Русская императорская армия
14 (27) июня 1917 года,
Недалеко от г. Станислав (ныне Ивано-Франковск).
Солнце давно миновало зенит и медленно покатилось на запад. До заката ещё далеко. Жара чуть спала. Всего неделю назад была самая короткая ночь в году. Роман Васильевич достал из кармана брегет и откинул крышку. Семь. Большинство офицеров пользуются траншейными часами. Всегда на руке. Очень удобно, особенно когда руководишь боем, но молодой князь успел привыкнуть к подарку отца, да и служба при штабе не чета окопной.
— Ваше благородие, скомороха нашего вывели, — шепнул бородач Агафонов.
Голицын поднёс к глазам бинокль. Трофейная цейсовская оптика даже с такого расстояния позволяет различить чины солдат, что вывели давешнего клоуна на улицу. Тот уже обут в армейские ботинки, на голых ногах обмотки. Всё лучше, чем босиком топать.
Рыжеусый ефрейтор с карабином на ремне дружески хлопнул пленного по плечу. Странно одетый человек споткнулся. Его аккуратно поддержали. Что-то не так. Днём с ним обращались весьма грубо, а сейчас — вежливо. Что изменилось?
Самое главное, молодой, вряд ли старше самого князя, мужчина, кого пластуны окрестили «скоморохом», — русский. Скорее всего, пленный офицер. Надо выручать бедолагу, хоть это и грозит срывом задания. Голицыны своих в беде не бросают.
Роман Васильевич оглядел разведчиков. Чёрные черкески с газырями ладно пригнаны по фигурам, такого же цвета погоны с малиновыми выпушками и шифровкой батальона. За спинами карабины, на поясах тесаки — эффективное в ближнем бою и разведочных рейдах оружие пластунов. Наверняка засапожные ножи имеются. У него же только шашка, да револьвер системы Нагана в кобуре. Вот только пальбу поднимать нельзя. Ни в коем случае!

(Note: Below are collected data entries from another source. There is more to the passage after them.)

-- pv_equiv track=rewrite | github.com/Tai06022001/Data-Science | lastname_firstname_grade_the_exams.py | grade_calculation
-- ===== SOURCE A (Python) =====
-- def grade_calculation(answer_key,line):
--     total_grade = 0
--     answer = answer_key.split(',')
--     for index in range(len(answer)):
--         if (line[index] == answer[index]):
--             total_grade += 4
--         elif (line[index] != answer[index] and line[index]!=''):
--             total_grade -= 1
--         else:
--             total_grade += 0
--     return total_grade
-- ===== SOURCE B (Python) =====
-- def grade_calculation(answer_key, line):
--     answer = answer_key.split(',')
--     correct = sum(1 for i in range(len(answer)) if line[i] == answer[i])
--     wrong = sum(1 for i in range(len(answer))
--                 if line[i] != answer[i] and line[i] != '')
--     return 4 * correct - wrong
-- ===== Notes on version B (the rewrite author's own statement) =====
-- stated objective: alternative
-- what changed: Replaces the single accumulator loop with two counting comprehensions (correct / wrong answers) combined by the closed form 4*correct - wrong.
import Mathlib
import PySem

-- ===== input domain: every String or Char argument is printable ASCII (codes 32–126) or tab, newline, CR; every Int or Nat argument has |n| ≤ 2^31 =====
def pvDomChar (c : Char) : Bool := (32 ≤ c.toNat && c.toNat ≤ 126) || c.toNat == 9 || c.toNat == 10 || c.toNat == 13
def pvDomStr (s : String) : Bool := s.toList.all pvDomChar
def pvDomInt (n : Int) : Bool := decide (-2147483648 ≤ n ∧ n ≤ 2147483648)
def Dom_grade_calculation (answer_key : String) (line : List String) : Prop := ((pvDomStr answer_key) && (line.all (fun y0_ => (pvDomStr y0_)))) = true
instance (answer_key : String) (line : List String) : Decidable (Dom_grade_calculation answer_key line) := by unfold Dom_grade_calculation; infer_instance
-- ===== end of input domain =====

-- B replaces A's accumulator loop by two counts (correct/wrong) combined as 4*correct - wrong.

-- ===== PORT A =====
def grade_calculation (answer_key : String) (line : List String) : Int :=
  let answer := (PySem.Str.split? answer_key ",").getD []
  (PySem.List.pyRange 0 answer.length 1).foldl
    (fun total_grade index =>
      if PySem.List.pyGetD line index "" == PySem.List.pyGetD answer index "" then
        total_grade + 4
      else if PySem.List.pyGetD line index "" != PySem.List.pyGetD answer index ""
              && PySem.List.pyGetD line index "" != "" then
        total_grade - 1
      else
        total_grade + 0) 0

-- ===== PORT B =====
def grade_calculation_alt (answer_key : String) (line : List String) : Int :=
  let answer := (PySem.Str.split? answer_key ",").getD []
  let idxs := PySem.List.pyRange 0 answer.length 1
  let correct := (idxs.filter
    (fun i => PySem.List.pyGetD line i "" == PySem.List.pyGetD answer i "")).length
  let wrong := (idxs.filter
    (fun i => PySem.List.pyGetD line i "" != PySem.List.pyGetD answer i ""
              && PySem.List.pyGetD line i "" != "")).length
  4 * (correct : Int) - (wrong : Int)

-- ===== PRECONDITION & SPEC =====
-- Pre_ excludes exactly the inputs where A raises IndexError: line shorter than the split key.
def Pre_grade_calculation (answer_key : String) (line : List String) : Prop :=
  ((PySem.Str.split? answer_key ",").getD []).length ≤ line.length
instance (answer_key : String) (line : List String) : Decidable (Pre_grade_calculation answer_key line) := by unfold Pre_grade_calculation; infer_instance
def pvWitness_grade_calculation : String × List String := ("a,b,c", ["a", "", "x"])

def Spec_grade_calculation (answer_key : String) (line : List String) (out : Int) : Prop := out = grade_calculation_alt answer_key line
instance (answer_key : String) (line : List String) (out : Int) : Decidable (Spec_grade_calculation answer_key line out) := by unfold Spec_grade_calculation; infer_instance

-- ===== CLAIM (what is proved, stated in full; the proofs are below) =====
def Claim_equal_grade_calculation : Prop := ∀ (answer_key : String) (line : List String), Dom_grade_calculation answer_key line → Pre_grade_calculation answer_key line → Spec_grade_calculation answer_key line (grade_calculation answer_key line)

-- ===== LEMMAS AND PROOFS =====
lemma fold_count (c w : Int → Bool) (hcw : ∀ i, c i = true → w i = false) :
    ∀ (l : List Int) (acc : Int),
      l.foldl (fun t i => if c i then t + 4 else if w i then t - 1 else t + 0) acc
        = acc + 4 * ((l.filter c).length : Int) - ((l.filter w).length : Int) := by
  intro l
  induction l with
  | nil => intro acc; simp
  | cons x xs ih =>
    intro acc
    simp only [List.foldl_cons, List.filter_cons]
    by_cases hc : c x = true
    · have hw := hcw x hc
      simp only [hc, hw, if_true, Bool.false_eq_true, if_false, List.length_cons]
      rw [ih]
      push_cast
      ring
    · simp only [Bool.not_eq_true] at hc
      by_cases hw : w x = true
      · simp only [hc, hw, Bool.false_eq_true, if_false, if_true, List.length_cons]
        rw [ih]
        push_cast
        ring
      · simp only [Bool.not_eq_true] at hw
        simp only [hc, hw, Bool.false_eq_true, if_false]
        rw [ih]
        ring

-- ===== VERDICT (by name: the statement is the Claim_ definition above) =====
theorem grade_calculation_spec : Claim_equal_grade_calculation := by
  intro answer_key line _ _
  unfold Spec_grade_calculation grade_calculation grade_calculation_alt
  rw [fold_count]
  · simp
  · intro i hi
    simp only [bne, Bool.and_eq_false_iff, Bool.not_eq_eq_eq_not]
    left
    exact hi
theorem pvDfs_spec (ps : List (String × String)) (V0 : List String) (r : String)
    (hV0c : pvClosed ps V0) (hr : r ∉ V0) (hrn : r ∈ pvNodes ps) :
    ∀ fuel stack visited group,
      visited.Nodup → group.Nodup →
      (∀ y, y ∈ group ↔ (y ∈ visited ∧ y ∉ V0)) →
      (∀ y ∈ V0, y ∈ visited) →
      (∀ y ∈ stack, pvConn ps r y) →
      (∀ y ∈ group, pvConn ps r y) →
      (∀ x ∈ group, ∀ y, pvAdj ps x y → y ∈ visited ∨ y ∈ stack) →
      (r ∈ group ∨ r ∈ stack) →
      stack.length + ((pvGraph ps).keys.filter
          (fun k => decide (k ∉ visited))).length * (2 * ps.length + 1) ≤ fuel →
      (∀ y, y ∈ (pvDfs (pvGraph ps) fuel stack visited group).2 ↔ pvConn ps r y) ∧
      (∀ y, y ∈ (pvDfs (pvGraph ps) fuel stack visited group).1 ↔
          (y ∈ V0 ∨ y ∈ (pvDfs (pvGraph ps) fuel stack visited group).2)) ∧
      (pvDfs (pvGraph ps) fuel stack visited group).1.Nodup ∧
      (pvDfs (pvGraph ps) fuel stack visited group).2.Nodup := by
  have final : ∀ visited group : PySem.Set String,
      visited.Nodup → group.Nodup →
      (∀ y, y ∈ group ↔ (y ∈ visited ∧ y ∉ V0)) →
      (∀ y ∈ V0, y ∈ visited) →
      (∀ y ∈ group, pvConn ps r y) →
      (∀ x ∈ group, ∀ y, pvAdj ps x y → y ∈ visited ∨ y ∈ ([] : List String)) →
      (r ∈ group) →
      (∀ y, y ∈ group ↔ pvConn ps r y) ∧
      (∀ y, y ∈ visited ↔ (y ∈ V0 ∨ y ∈ group)) ∧
      visited.Nodup ∧ group.Nodup := by
    intro visited group hvn hgn hgv hV0v hgc hcl hrg
    have hmem : ∀ y, y ∈ group ↔ pvConn ps r y := by
      intro y
      refine ⟨hgc y, ?_⟩
      intro hconn
      induction hconn with
      | refl => exact hrg
      | @tail b c hxy hadj ih =>
        rcases hcl b ih c hadj with hv | he
        · have hcV0 : c ∉ V0 := by
            intro hy0
            exact hr (pvClosed_conn hV0c hy0 (pvConn_symm (hxy.tail hadj)))
          exact (hgv c).mpr ⟨hv, hcV0⟩
        · exact absurd he (List.not_mem_nil)
    refine ⟨hmem, ?_, hvn, hgn⟩
    intro y
    constructor
    · intro hyv
      by_cases hy0 : y ∈ V0
      · exact Or.inl hy0
      · exact Or.inr ((hgv y).mpr ⟨hyv, hy0⟩)
    · rintro (hy0 | hyg)
      · exact hV0v y hy0
      · exact ((hgv y).mp hyg).1
  intro fuel
  induction fuel with
  | zero =>
    intro stack visited group hvn hgn hgv hV0v hsc hgc hcl hrg hbound
    have hst : stack = [] := by
      cases stack with
      | nil => rfl
      | cons a t => simp at hbound
    subst hst
    have := final visited group hvn hgn hgv hV0v hgc (by
      intro x hx y hadj
      exact hcl x hx y hadj) (by
      rcases hrg with h | h
      · exact h
      · exact absurd h (List.not_mem_nil))
    simpa [pvDfs] using this
  | succ fuel ih =>
    intro stack visited group hvn hgn hgv hV0v hsc hgc hcl hrg hbound
    cases stack with
    | nil =>
      have := final visited group hvn hgn hgv hV0v hgc (by
        intro x hx y hadj
        exact hcl x hx y hadj) (by
        rcases hrg with h | h
        · exact h
        · exact absurd h (List.not_mem_nil))
      simpa [pvDfs] using this
    | cons curr rest =>
      by_cases hvc : curr ∈ visited
      · have hct : PySem.Set.contains visited curr = true :=
          (PySem.Set.contains_iff visited curr).mpr hvc
        have hunfold : pvDfs (pvGraph ps) (fuel + 1) (curr :: rest) visited group =
            pvDfs (pvGraph ps) fuel rest visited group := by
          simp only [pvDfs, hct, if_pos]
        rw [hunfold]
        apply ih rest visited group hvn hgn hgv hV0v
          (fun y hy => hsc y (List.mem_cons_of_mem _ hy)) hgc
        · intro x hx y hadj
          rcases hcl x hx y hadj with hv | he
          · exact Or.inl hv
          · rcases List.mem_cons.mp he with rfl | ht
            · exact Or.inl hvc
            · exact Or.inr ht
        · rcases hrg with h | h
          · exact Or.inl h
          · rcases List.mem_cons.mp h with rfl | ht
            · exact Or.inl ((hgv r).mpr ⟨hvc, hr⟩)
            · exact Or.inr ht
        · simp only [List.length_cons] at hbound
          omega
      · have hct : PySem.Set.contains visited curr = false := by
          cases h : PySem.Set.contains visited curr
          · rfl
          · exact absurd ((PySem.Set.contains_iff visited curr).mp h) hvc
        have hcurrconn : pvConn ps r curr := hsc curr (List.mem_cons_self)
        have hcurrV0 : curr ∉ V0 := by
          intro h0
          exact hr (pvClosed_conn hV0c h0 (pvConn_symm hcurrconn))
        have hcurrnode : curr ∈ pvNodes ps := pvConn_mem_nodes hrn hcurrconn
        set visited' := PySem.Set.add visited curr with hv'
        set group' := PySem.Set.add group curr with hg'
        set stack' := (PySem.Set.diff ((pvGraph ps).getD curr PySem.Set.empty)
            visited').reverse ++ rest with hs'
        have hunfold : pvDfs (pvGraph ps) (fuel + 1) (curr :: rest) visited group =
            pvDfs (pvGraph ps) fuel stack' visited' group' := by
          simp only [pvDfs, hct]
          rfl
        rw [hunfold]
        have hstackmem : ∀ y, y ∈ stack' ↔
            (y ∈ (pvGraph ps).getD curr PySem.Set.empty ∧ y ∉ visited') ∨ y ∈ rest := by
          intro y
          simp [hs', PySem.Set.mem_diff]
        apply ih stack' visited' group'
          (PySem.Set.nodup_add _ _ hvn) (PySem.Set.nodup_add _ _ hgn)
        · intro y
          rw [hg', PySem.Set.mem_add, hv', PySem.Set.mem_add, hgv y]
          constructor
          · rintro (⟨hyv, hy0⟩ | rfl)
            · exact ⟨Or.inl hyv, hy0⟩
            · exact ⟨Or.inr rfl, hcurrV0⟩
          · rintro ⟨hyv | rfl, hy0⟩
            · exact Or.inl ⟨hyv, hy0⟩
            · exact Or.inr rfl
        · intro y hy
          exact (PySem.Set.mem_add visited curr y).mpr (Or.inl (hV0v y hy))
        · intro y hy
          rcases (hstackmem y).mp hy with ⟨hyg, _⟩ | hyr
          · exact hcurrconn.tail (pvGraph_getD_mem.mp hyg)
          · exact hsc y (List.mem_cons_of_mem _ hyr)
        · intro y hy
          rcases (PySem.Set.mem_add group curr y).mp hy with hyg | heq
          · exact hgc y hyg
          · exact heq ▸ hcurrconn
        · intro x hx y hadj
          rcases (PySem.Set.mem_add group curr x).mp hx with hxg | heqx
          · rcases hcl x hxg y hadj with hv | he
            · exact Or.inl ((PySem.Set.mem_add visited curr y).mpr (Or.inl hv))
            · rcases List.mem_cons.mp he with heq | ht
              · exact Or.inl ((PySem.Set.mem_add visited curr y).mpr (Or.inr heq))
              · exact Or.inr ((hstackmem y).mpr (Or.inr ht))
          · have hyg : y ∈ (pvGraph ps).getD curr PySem.Set.empty :=
              pvGraph_getD_mem.mpr (heqx ▸ hadj)
            by_cases hyv : y ∈ visited'
            · exact Or.inl hyv
            · exact Or.inr ((hstackmem y).mpr (Or.inl ⟨hyg, hyv⟩))
        · rcases hrg with h | h
          · exact Or.inl ((PySem.Set.mem_add group curr r).mpr (Or.inl h))
          · rcases List.mem_cons.mp h with heq | ht
            · exact Or.inl ((PySem.Set.mem_add group curr r).mpr (Or.inr heq))
            · exact Or.inr ((hstackmem r).mpr (Or.inr ht))
        · -- fuel accounting
          have hkeysnd : (pvGraph ps).keys.Nodup := by
            rw [pvGraph_keys]; exact pvNodes_nodup ps
          have hcurrkey : curr ∈ (pvGraph ps).keys := by
            rw [pvGraph_keys]; exact hcurrnode
          have hfilter := pv_filter_add_length hvc hkeysnd hcurrkey
          have hstlen : stack'.length ≤ 2 * ps.length + rest.length := by
            have h1 : stack'.length =
                (PySem.Set.diff ((pvGraph ps).getD curr PySem.Set.empty) visited').length +
                  rest.length := by
              simp [hs']
            have h2 := pv_diff_length ((pvGraph ps).getD curr PySem.Set.empty) visited'
            have h3 := pvGraph_getD_length (ps := ps) curr
            omega
          simp only [List.length_cons] at hbound
          rw [hv']
          have hK : (List.filter (fun k => decide (k ∉ PySem.Set.add visited curr))
                (pvGraph ps).keys).length * (2 * ps.length + 1) + (2 * ps.length + 1) =
              (List.filter (fun k => decide (k ∉ visited))
                (pvGraph ps).keys).length * (2 * ps.length + 1) := by
            rw [← hfilter]; ring
          omega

Голицын снова приник к биноклю. Пленника заперли в сарае с двойной распашной дверью. Двое из пехотинцев, что привели его в штаб, встали на часах. Охранять остались окопные?! Интересно. Выходит, у австрияков ни в роте охраны, ни в отряде полевой жандармерии лишних людей нет. Это хорошо. Но вот ещё одна странность. Почему пленника заперли в сарае, а не отвели на гауптвахту?
Незаметно наползли сумерки, накрыв тёмной попоной село. Комары зазвенели громче. Подпоручик почти не обращает на них внимания, лишь отметил как факт.
Австрияки усилили посты и выставили дополнительные. Пленнику принесли еду. Роман Васильевич тоже приказал ужинать. Отряд, кроме дозорных, не спеша, перекусил.
— Агафонов, — тихо позвал Голицын.
— Слушаю, ваше благородие, — станичник неторопливо пригладил чёрную бороду.
Степенность казака может ввести в заблуждение кого угодно — медлительный, заторможенный, но подпоручик видел вахмистра в деле — ловкий, проворный, стремительный.
— Бери четверых, освободишь пленника. Я с остальными возьму майора. Начнём сразу после полуночи.
— Добро, — кивнул пластун и уже заботливо продолжил. — Только, ваше благородие, Роман Василич, вы бы в драку не лезли. Всё ж таки после ранения, а хлопцы дело знают, не сумлевайтесь.
Голицын лишь улыбнулся.
В сумерках и ночью звуки разносятся далеко, без особой нужды не разговаривают. Пластуны общаются знаками. Агафонов сменил дозорных, чтоб те поужинали.
Подпоручик прилёг на тёплую землю, приказав разбудить за полчаса до полуночи…
Роман Васильевич в парадном мундире выпускника Пажеского Его Императорского Величества корпуса неспешно прогуливается по парку. Под руку справа невеста Дашенька. Дарья Сергеевна Голенищева. Даша весело щебечет, то и дело заглядывая прелестными синими глазами в лицо молодого офицера. Слов не разобрать. Солнце игривыми искорками подсвечивает пушистые золотистые волосы.
Не получилось сыграть свадьбу. Война.
Ни с того ни с сего небо потемнело. Невесть откуда взявшееся тёмно-багровое зарево раскрасило лицо девушки в нереальный чёрный цвет. Юного князя затрясло.
— Беда! Грядёт беда, Рома! — Дашин голос будто сквозь вату…
— Беда! Беда, ваше благородие, — прорвался приглушённый шёпот Агафонова.